However, they've allowed 87 shots on net in their last two games,
both on home ice. That's something coach Claude Julien will be
looking to rectify. The Devils are 0-4-1 in their past five games
overall. They're now in ninth place in the Eastern Conference. Jagr
took the ice 1:16 into the first period after a New Jersey icing. The
rousing ovation from the TD Garden crowd ended only when Seguin,
playing center in the absence of Patrice
Bergeron, lost the faceoff. Jagr gave the Bruins fans more to
cheer about as the night went on. Meanwhile, Rask was on top of his
game, including one sequence in which the netminder had to flash the
left pad to stop Alexei
Ponikarovsky, then use the same pad to stop David
Clarkson in the slot after the rebound. With the loss to the
Bruins in the books, Devils coach Peter DeBoer was already looking
forward to the next game; New Jersey hosts the Toronto Maple Leafs on
Saturday night, then plays at the Buffalo Sabres on Sunday.
Philadelphia v Toronto 5-3 - Joffrey
Lupul's roller-coaster season continues. The veteran left wing of
the Toronto
Maple Leafs has been one of the NHL's hottest players of late,
but he has a hard time staying in the lineup. Lupul missed 25 games
with a broken arm after he was hit with a slap shot by teammate Dion
Phaneuf on Jan. 23. Then, after scoring three goals and four
points in his first two games back, Lupul was hit with a two-game
suspension for a high hit. In the four games since his suspension
ended, Lupul added five goals and nine points, but he was injured
again Thursday night when he was sandwiched on a hit by Adam
Hall and Jay
Rosehill of the Philadelphia
Flyers. Lupul, who had an assist on Toronto's first goal, was hit
first by Hall and knocked into Rosehill, who inadvertently hit his
former teammate in the head. Lupul departed after taking three
shifts, looking quite wobbly as he headed to the bench, and the Maple
Leafs lost 5-3 to the visiting Philadelphia
Flyers. The loss snapped a streak of eight straight games the
Maple Leafs had secured at least one point. It was also a night when
Maple Leafs goaltender James
Reimer was hoping to make a statement having been anointed the
team's No. 1 stopper by virtue of the fact Toronto failed to acquire
a veteran at the NHL Trade Deadline. Though Carlyle didn't point the
finger directly at Reimer, he wasn't thrilled with his performance.
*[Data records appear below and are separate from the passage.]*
-- pv_equiv track=rewrite | github.com/chapmanjacobd/library | xklb/utils/iterables.py | list_dict_filter_unique
-- ===== SOURCE A (Python) =====
-- from typing import Any, Iterator, List, Optional, Union
--
-- def list_dict_filter_unique(data: List[dict]) -> List[dict]:
--     if len(data) == 0:
--         return []
--
--     unique_values = {}
--     for key in set.intersection(*(set(d.keys()) for d in data)):
--         values = {d[key] for d in data if key in d}
--         if len(values) > 1:
--             unique_values[key] = values
--     filtered_data = [{k: v for k, v in d.items() if k in unique_values} for d in data]
--     return filtered_data
-- ===== SOURCE B (Python) =====
-- def list_dict_filter_unique(data):
--     counts = {}
--     values = {}
--     for d in data:
--         for k, v in d.items():
--             counts[k] = counts.get(k, 0) + 1
--             values.setdefault(k, set()).add(v)
--     n = len(data)
--     kept = {k for k, c in counts.items() if c == n and len(values[k]) > 1}
--     return [{k: v for k, v in d.items() if k in kept} for d in data]
-- ===== Notes on version B (the rewrite author's own statement) =====
-- stated objective: alternative
-- what changed: Replaces set.intersection over all key sets followed by a per-common-key rescan of all dicts with a single fused accumulation pass that builds per-key occurrence counts and value sets, keeping exactly the keys with count == len(data) and more than one distinct value.
import Mathlib
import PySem

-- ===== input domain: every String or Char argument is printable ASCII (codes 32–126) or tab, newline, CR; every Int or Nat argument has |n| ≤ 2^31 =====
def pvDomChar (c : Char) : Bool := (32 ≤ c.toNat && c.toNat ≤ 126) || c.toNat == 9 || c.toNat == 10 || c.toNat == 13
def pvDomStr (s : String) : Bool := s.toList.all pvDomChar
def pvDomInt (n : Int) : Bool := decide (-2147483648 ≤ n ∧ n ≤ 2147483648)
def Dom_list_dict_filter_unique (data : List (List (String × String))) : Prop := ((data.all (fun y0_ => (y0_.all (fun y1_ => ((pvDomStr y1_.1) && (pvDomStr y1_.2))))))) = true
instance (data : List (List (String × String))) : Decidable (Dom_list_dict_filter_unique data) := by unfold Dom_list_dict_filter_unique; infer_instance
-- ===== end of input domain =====

-- B replaces A's set.intersection over all key sets plus a per-common-key rescan of every dict
-- with one fused accumulation pass building per-key counts and value sets (objective: alternative, same cost).
-- ===== PORT A =====
def list_dict_filter_unique (data : List (List (String × String))) : List (List (String × String)) :=
  if data.length = 0 then []
  else
    let ds := data.map (fun d => PySem.Dict.ofList d)
    -- set.intersection(*(set(d.keys()) for d in data)): fold of pairwise intersection
    let keySets := ds.map (fun d => PySem.Set.ofList (PySem.Dict.keys d))
    let inter := keySets.tail.foldl PySem.Set.inter (keySets.headD [])
    -- iterating the intersection set only to BUILD a dict later used by membership: order-independent
    let uv := inter.foldl
      (fun (u : PySem.Dict String (PySem.Set String)) key =>
        let values := PySem.Set.ofList
          (((ds.filter (fun d => PySem.Dict.contains d key)).map (fun d => PySem.Dict.getD d key "")))
        if 1 < values.length then u.insert key values else u)
      PySem.Dict.empty
    ds.map (fun d => (PySem.Dict.items d).filter (fun kv => PySem.Dict.contains uv kv.1))

-- ===== PORT B =====
def list_dict_filter_unique_alt (data : List (List (String × String))) : List (List (String × String)) :=
  let ds := data.map (fun d => PySem.Dict.ofList d)
  let acc := ds.foldl
    (fun (p : PySem.Dict String Int × PySem.Dict String (PySem.Set String)) d =>
      (PySem.Dict.items d).foldl
        (fun p kv =>
          (p.1.insert kv.1 (p.1.getD kv.1 0 + 1),
           p.2.modify kv.1 [] (fun s => PySem.Set.add s kv.2)))
        p)
    (PySem.Dict.empty, PySem.Dict.empty)
  let n : Int := data.length
  let kept : PySem.Set String := PySem.Set.ofList
    (((acc.1.items.filter (fun kc => kc.2 == n && 1 < (acc.2.getD kc.1 []).length)).map (fun kc => kc.1)))
  ds.map (fun d => (PySem.Dict.items d).filter (fun kv => PySem.Set.contains kept kv.1))

-- ===== PRECONDITION & SPEC =====
def Spec_list_dict_filter_unique (data : List (List (String × String))) (out : List (List (String × String))) : Prop := out = list_dict_filter_unique_alt data
instance (data : List (List (String × String))) (out : List (List (String × String))) : Decidable (Spec_list_dict_filter_unique data out) := by unfold Spec_list_dict_filter_unique; infer_instance

-- ===== CLAIM (what is proved, stated in full; the proofs are below) =====
def Claim_equal_list_dict_filter_unique : Prop := ∀ (data : List (List (String × String))), Dom_list_dict_filter_unique data → Spec_list_dict_filter_unique data (list_dict_filter_unique data)

-- ===== LEMMAS AND PROOFS =====

-- helper abbreviations for the proofs
def pvDicts (data : List (List (String × String))) : List (PySem.Dict String String) :=
  data.map (fun d => PySem.Dict.ofList d)

def pvItems (data : List (List (String × String))) : List (String × String) :=
  (pvDicts data).flatMap PySem.Dict.items

-- each filtered item list of one dict, projected to values
lemma dict_filter_snd (d : PySem.Dict String String) (h : d.keys.Nodup) (k : String) :
    ((d.items.filter (fun p => p.1 == k)).map Prod.snd)
      = if d.contains k then [d.getD k ""] else [] := by
  rw [PySem.Dict.items_eq_map_keys d h ""]
  rw [List.filter_map, List.map_map]
  have hf : ((fun p => p.1 == k) ∘ fun j => ((j, d.getD j "") : String × String)) = fun j => j == k := rfl
  rw [hf]
  rw [PySem.Dict.contains_eq_decide_mem_keys]
  by_cases hm : k ∈ d.keys
  · rw [List.filter_beq, List.count_eq_one_of_mem h hm]
    simp [hm]
  · rw [List.filter_beq, List.count_eq_zero_of_not_mem hm]
    simp [hm]

lemma flat_values (ds : List (PySem.Dict String String)) (h : ∀ d ∈ ds, d.keys.Nodup) (k : String) :
    (((ds.flatMap PySem.Dict.items).filter (fun p => p.1 == k)).map Prod.snd)
      = (ds.filter (fun d => d.contains k)).map (fun d => d.getD k "") := by
  induction ds with
  | nil => rfl
  | cons d ds ih =>
    have hd := h d (by simp)
    have hrest : ∀ d ∈ ds, PySem.Dict.keys d |>.Nodup := fun d hm => h d (by simp [hm])
    simp only [List.flatMap_cons, List.filter_append, List.map_append, ih hrest,
      List.filter_cons]
    rw [dict_filter_snd d hd k]
    by_cases hc : d.contains k = true
    · simp [hc]
    · simp [hc]

lemma flat_count (ds : List (PySem.Dict String String)) (h : ∀ d ∈ ds, d.keys.Nodup) (k : String) :
    ((ds.flatMap PySem.Dict.items).map Prod.fst).count k
      = ds.countP (fun d => d.contains k) := by
  induction ds with
  | nil => rfl
  | cons d ds ih =>
    have hd := h d (by simp)
    have hrest : ∀ d ∈ ds, PySem.Dict.keys d |>.Nodup := fun d hm => h d (by simp [hm])
    simp only [List.flatMap_cons, List.map_append, List.count_append, ih hrest, List.countP_cons]
    have hkeys : d.items.map Prod.fst = d.keys := rfl
    rw [hkeys, PySem.Dict.contains_eq_decide_mem_keys]
    by_cases hm : k ∈ d.keys
    · rw [List.count_eq_one_of_mem hd hm]; simp [hm, Nat.add_comm]
    · rw [List.count_eq_zero_of_not_mem hm]; simp [hm]

lemma getD_foldl_modify_add (l : List (String × String)) (m : PySem.Dict String (PySem.Set String)) (k : String) :
    (l.foldl (fun m p => m.modify p.1 [] (fun s => PySem.Set.add s p.2)) m).getD k []
      = ((l.filter (fun p => p.1 == k)).map Prod.snd).foldl PySem.Set.add (m.getD k []) := by
  induction l generalizing m with
  | nil => rfl
  | cons p l ih =>
    simp only [List.foldl_cons, List.filter_cons]
    rw [ih]
    by_cases hp : p.1 = k
    · simp [hp]
    · have hne : (p.1 == k) = false := by simp [hp]
      simp [hne, PySem.Dict.getD_modify, Ne.symm hp]

lemma mem_foldl_inter (l : List (PySem.Set String)) (s : PySem.Set String) (k : String) :
    k ∈ l.foldl PySem.Set.inter s ↔ k ∈ s ∧ ∀ t ∈ l, k ∈ t := by
  induction l generalizing s with
  | nil => simp
  | cons t l ih =>
    simp only [List.foldl_cons, ih, PySem.Set.mem_inter, List.mem_cons]
    constructor
    · rintro ⟨⟨hs, ht⟩, hl⟩
      exact ⟨hs, fun u hu => hu.elim (fun e => e ▸ ht) (hl u)⟩
    · rintro ⟨hs, hl⟩
      exact ⟨⟨hs, hl t (Or.inl rfl)⟩, fun u hu => hl u (Or.inr hu)⟩

lemma contains_foldl_ite_insert (l : List String) (u0 : PySem.Dict String (PySem.Set String))
    (cond : String → Prop) [DecidablePred cond] (f : String → PySem.Set String) (k : String) :
    (l.foldl (fun u key => if cond key then u.insert key (f key) else u) u0).contains k
      = (u0.contains k || (decide (k ∈ l) && decide (cond k))) := by
  induction l generalizing u0 with
  | nil => simp
  | cons a l ih =>
    simp only [List.foldl_cons]
    by_cases ha : cond a
    · rw [if_pos ha, ih, PySem.Dict.contains_insert]
      by_cases hk : k = a
      · subst hk; simp [ha]
      · rw [show (k == a) = false by simp [hk]]
        simp [hk]
    · rw [if_neg ha, ih]
      by_cases hk : k = a
      · subst hk; simp [ha]
      · simp [hk]

lemma mem_inter_all (ds : List (PySem.Dict String String)) (hne : ds ≠ []) (j : String) :
    j ∈ ((ds.map (fun d => PySem.Set.ofList d.keys)).tail.foldl PySem.Set.inter
          ((ds.map (fun d => PySem.Set.ofList d.keys)).headD []))
      ↔ ∀ d ∈ ds, j ∈ d.keys := by
  obtain ⟨d0, rest, rfl⟩ := List.exists_cons_of_ne_nil hne
  simp [mem_foldl_inter, PySem.Set.mem_ofList]

theorem list_dict_filter_unique_spec : Claim_equal_list_dict_filter_unique := by
  intro data _hdom
  unfold Spec_list_dict_filter_unique
  by_cases hd : data = []
  · subst hd; rfl
  · have hlen : ¬ data.length = 0 := by simpa [List.length_eq_zero_iff] using hd
    unfold list_dict_filter_unique list_dict_filter_unique_alt
    rw [if_neg hlen]
    have hds : ∀ d ∈ data.map (fun d => PySem.Dict.ofList d), (PySem.Dict.keys d).Nodup := by
      intro d hm
      obtain ⟨l, -, rfl⟩ := List.mem_map.mp hm
      exact PySem.Dict.nodup_keys_ofList l
    set ds := data.map (fun d => PySem.Dict.ofList d) with hdsdef
    have hdsne : ds ≠ [] := by simp [hdsdef, hd]
    have hdslen : ds.length = data.length := by simp [hdsdef]
    set L := ds.flatMap PySem.Dict.items with hLdef
    -- restructure B's fused pair-fold into two flat folds over all items
    have hflat : ∀ (p0 : PySem.Dict String Int × PySem.Dict String (PySem.Set String)),
        ds.foldl (fun p d => d.items.foldl (fun p kv =>
            (p.1.insert kv.1 (p.1.getD kv.1 0 + 1),
             p.2.modify kv.1 [] fun s => s.add kv.2)) p) p0
          = (L.foldl (fun c kv => c.insert kv.1 (c.getD kv.1 0 + 1)) p0.1,
             L.foldl (fun m kv => m.modify kv.1 [] fun s => s.add kv.2) p0.2) := by
      intro p0
      obtain ⟨a, b⟩ := p0
      rw [show (ds.foldl (fun p d => d.items.foldl (fun p kv =>
            (p.1.insert kv.1 (p.1.getD kv.1 0 + 1),
             p.2.modify kv.1 [] fun s => PySem.Set.add s kv.2)) p) (a, b))
          = (L.foldl (fun (p : PySem.Dict String Int × PySem.Dict String (PySem.Set String)) kv =>
            (p.1.insert kv.1 (p.1.getD kv.1 0 + 1),
             p.2.modify kv.1 [] fun s => PySem.Set.add s kv.2)) (a, b))
          from (List.foldl_flatMap (f := PySem.Dict.items)).symm]
      rw [PySem.List.foldl_prod_mk
        (f := fun (c : PySem.Dict String Int) (kv : String × String) => c.insert kv.1 (c.getD kv.1 0 + 1))
        (g := fun (m : PySem.Dict String (PySem.Set String)) (kv : String × String) =>
          m.modify kv.1 [] fun s => PySem.Set.add s kv.2)]
    simp only [hflat]
    set C : PySem.Dict String Int := L.foldl (fun c kv => c.insert kv.1 (c.getD kv.1 0 + 1)) PySem.Dict.empty with hCdef
    set V : PySem.Dict String (PySem.Set String) := L.foldl (fun m kv => m.modify kv.1 [] fun s => PySem.Set.add s kv.2) PySem.Dict.empty with hVdef
    have hCmap : C = (L.map Prod.fst).foldl (fun c x => c.insert x (c.getD x 0 + 1)) PySem.Dict.empty := by
      rw [hCdef, List.foldl_map]
    have hC : ∀ j, C.getD j 0 = ((L.map Prod.fst).count j : Int) := by
      intro j
      rw [hCmap, PySem.Dict.getD_foldl_insert_add_one]
      simp
    have hCkeys : ∀ j : String, C.contains j = true ↔ j ∈ L.map Prod.fst := by
      intro j
      rw [hCmap, PySem.Dict.contains_iff_mem_keys, PySem.Dict.keys_foldl_insert,
        PySem.Set.mem_update]
      simp
    have hCnodup : C.keys.Nodup := by
      rw [hCmap]
      exact PySem.Dict.nodup_keys_foldl_insert _ _ _ (by simp)
    have hV : ∀ j, V.getD j []
        = PySem.Set.ofList ((ds.filter (fun d => d.contains j)).map (fun d => d.getD j "")) := by
      intro j
      rw [hVdef, getD_foldl_modify_add, PySem.Dict.getD_empty, ← PySem.Set.ofList_eq_foldl,
        flat_values ds hds j]
    have hcount : ∀ j, (L.map Prod.fst).count j = ds.countP (fun d => d.contains j) :=
      flat_count ds hds
    have hinter : ∀ j : String,
        (j ∈ ((ds.map (fun d => PySem.Set.ofList d.keys)).tail.foldl PySem.Set.inter
          ((ds.map (fun d => PySem.Set.ofList d.keys)).headD [])))
        ↔ ∀ d ∈ ds, j ∈ d.keys := mem_inter_all ds hdsne
    refine congrFun (congrArg List.map (funext fun dct =>
      congrArg (fun p => List.filter p dct.items) (funext fun kv => ?_))) ds
    rw [Bool.eq_iff_iff, contains_foldl_ite_insert]
    simp only [PySem.Dict.contains_empty, Bool.false_or, Bool.and_eq_true, decide_eq_true_eq,
      PySem.Set.contains_iff, PySem.Set.mem_ofList, List.mem_map, List.mem_filter]
    constructor
    · rintro ⟨hin, hlt⟩
      have hall : ∀ d ∈ ds, kv.1 ∈ d.keys := (hinter kv.1).mp hin
      have hcnt : ds.countP (fun d => d.contains kv.1) = ds.length := by
        rw [List.countP_eq_length]
        intro d hm
        rw [PySem.Dict.contains_eq_decide_mem_keys]
        simp [hall d hm]
      have hmemL : kv.1 ∈ L.map Prod.fst := by
        rw [← List.count_pos_iff, hcount kv.1, hcnt]
        exact List.length_pos_of_ne_nil hdsne
      have hcontains : C.contains kv.1 = true := (hCkeys kv.1).mpr hmemL
      have hsome : ∃ c, C.get? kv.1 = some c := by
        rw [← Option.isSome_iff_exists, ← PySem.Dict.contains_eq_isSome_get?]
        exact hcontains
      obtain ⟨c, hc⟩ := hsome
      have hcval : c = (data.length : Int) := by
        have := PySem.Dict.getD_of_get?_eq_some C 0 hc
        rw [hC kv.1, hcount kv.1, hcnt, hdslen] at this
        omega
      refine ⟨(kv.1, c), ⟨PySem.Dict.mem_items_of_get?_eq_some C hc, ?_⟩, rfl⟩
      simp only [hcval, hV kv.1, beq_self_eq_true, true_and]
      exact hlt
    · rintro ⟨⟨j, c⟩, ⟨hmem, hbe, hlt⟩, hfst⟩
      simp only at hfst
      rw [← hfst]
      have hget : C.get? j = some c := PySem.Dict.get?_of_mem_items C hmem hCnodup
      have hgd : C.getD j 0 = c := PySem.Dict.getD_of_get?_eq_some C 0 hget
      rw [hC j, hcount j] at hgd
      have hcn : c = (data.length : Int) := by simpa using hbe
      rw [hcn] at hgd
      have hcnt : ds.countP (fun d => d.contains j) = ds.length := by
        rw [hdslen]
        exact_mod_cast hgd
      have hall : ∀ d ∈ ds, j ∈ d.keys := by
        intro d hm
        have h2 := List.countP_eq_length.mp hcnt d hm
        rw [PySem.Dict.contains_eq_decide_mem_keys] at h2
        simpa using h2
      refine ⟨(hinter j).mpr hall, ?_⟩
      rw [hV j] at hlt
      exact hlt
Reimer said losing Lupul was important, but added the Maple Leafs
survived when he was out for 25 games, and if he is out for an
extended period of time, they'll have to make due again. Reimer said
he feels bad for the hard-luck forward. The Flyers did acquire a
goalie at the trade deadline, bringing in Steve
Mason from the Columbus Blue Jackets, but elected to start
veteran Ilya
Bryzgalov who, though not particularly sharp himself, did manage
to secure his 17th win of the season. The Flyers, winners of four in
a row, have 37 points, two behind the eighth-place New York Rangers
in the Eastern Conference playoff race. Toronto dropped into sixth;
the Maple Leafs and Ottawa Senators each have 44 points but Ottawa
has a game in hand. Rosehill, Simon
Gagne, Jakub
Voracek, Brayden
Schenn and Luke
Schenn (into an empty net) scored for the Flyers. James
van Riemsdyk, John-Michael
Liles and Nikolai
Kulemin replied for the Maple Leafs.
NY Islanders v Washington 1-2 - Alex
Ovechkin shot the Washington
Capitals into first place in the Southeast Division. Ovechkin
scored the only goal of the shootout as the Capitals defeated the New
York Islanders 2-1 at Verizon Center on Thursday night. Ovechkin,
the Capitals' second shooter, used a deke before lifting a backhander
over Evgeni
Nabokov. Braden
Holtby made 35 saves through 65 minutes, then stopped all three
New York shooters, ending the game by denying John
Tavares in the crease. The victory, Washington's sixth in eight
games, gives the Capitals (18-17-2) 38 points, the same as the
Winnipeg Jets, who lost at the Montreal Canadiens on Thursday and
have played one more game. The single point gives the Islanders
(18-16-4) 40 points and moves them into seventh place in the Eastern
Conference, one point ahead of the New York Rangers and New Jersey
Devils, each of whom have games in hand. The Capitals took the lead
when Green scored in the final seconds of the opening period, and
Holtby made it stand up until he was beaten by Kyle
Okposo with 4:59 left in regulation. Okposo hammered a one-timer
from the lower left circle off a slick touch pass by Frans
Nielsen after Josh
Bailey started the play with a takeaway at the Washington blue
line. Holtby had no chance on Okposo's goal, but he preserved the tie
when he got his right pad down to deny Matt
Moulson on his doorstep. The Capitals also killed off a late
penalty when Green was called for delay of game for shooting the puck
into the crowd with 2:52 remaining. The Capitals came out and pressed
the tempo after the opening faceoff, but had a hard time getting
their shots through to the net, of their first 16 attempted shots,
half were blocked. Each team managed five shots on goal in the
opening period, but the Capitals made the most of their fifth to grab
the lead just before intermission. With time running out, Green
jumped off the bench on a line change, raced into the New York zone
and took a feed from Marcus
Johansson. He moved inside the right circle and took a wrist shot
that went through the five-hole on Nabokov. It was the eighth of the
season for Green and his fifth in a four-game goal-scoring run.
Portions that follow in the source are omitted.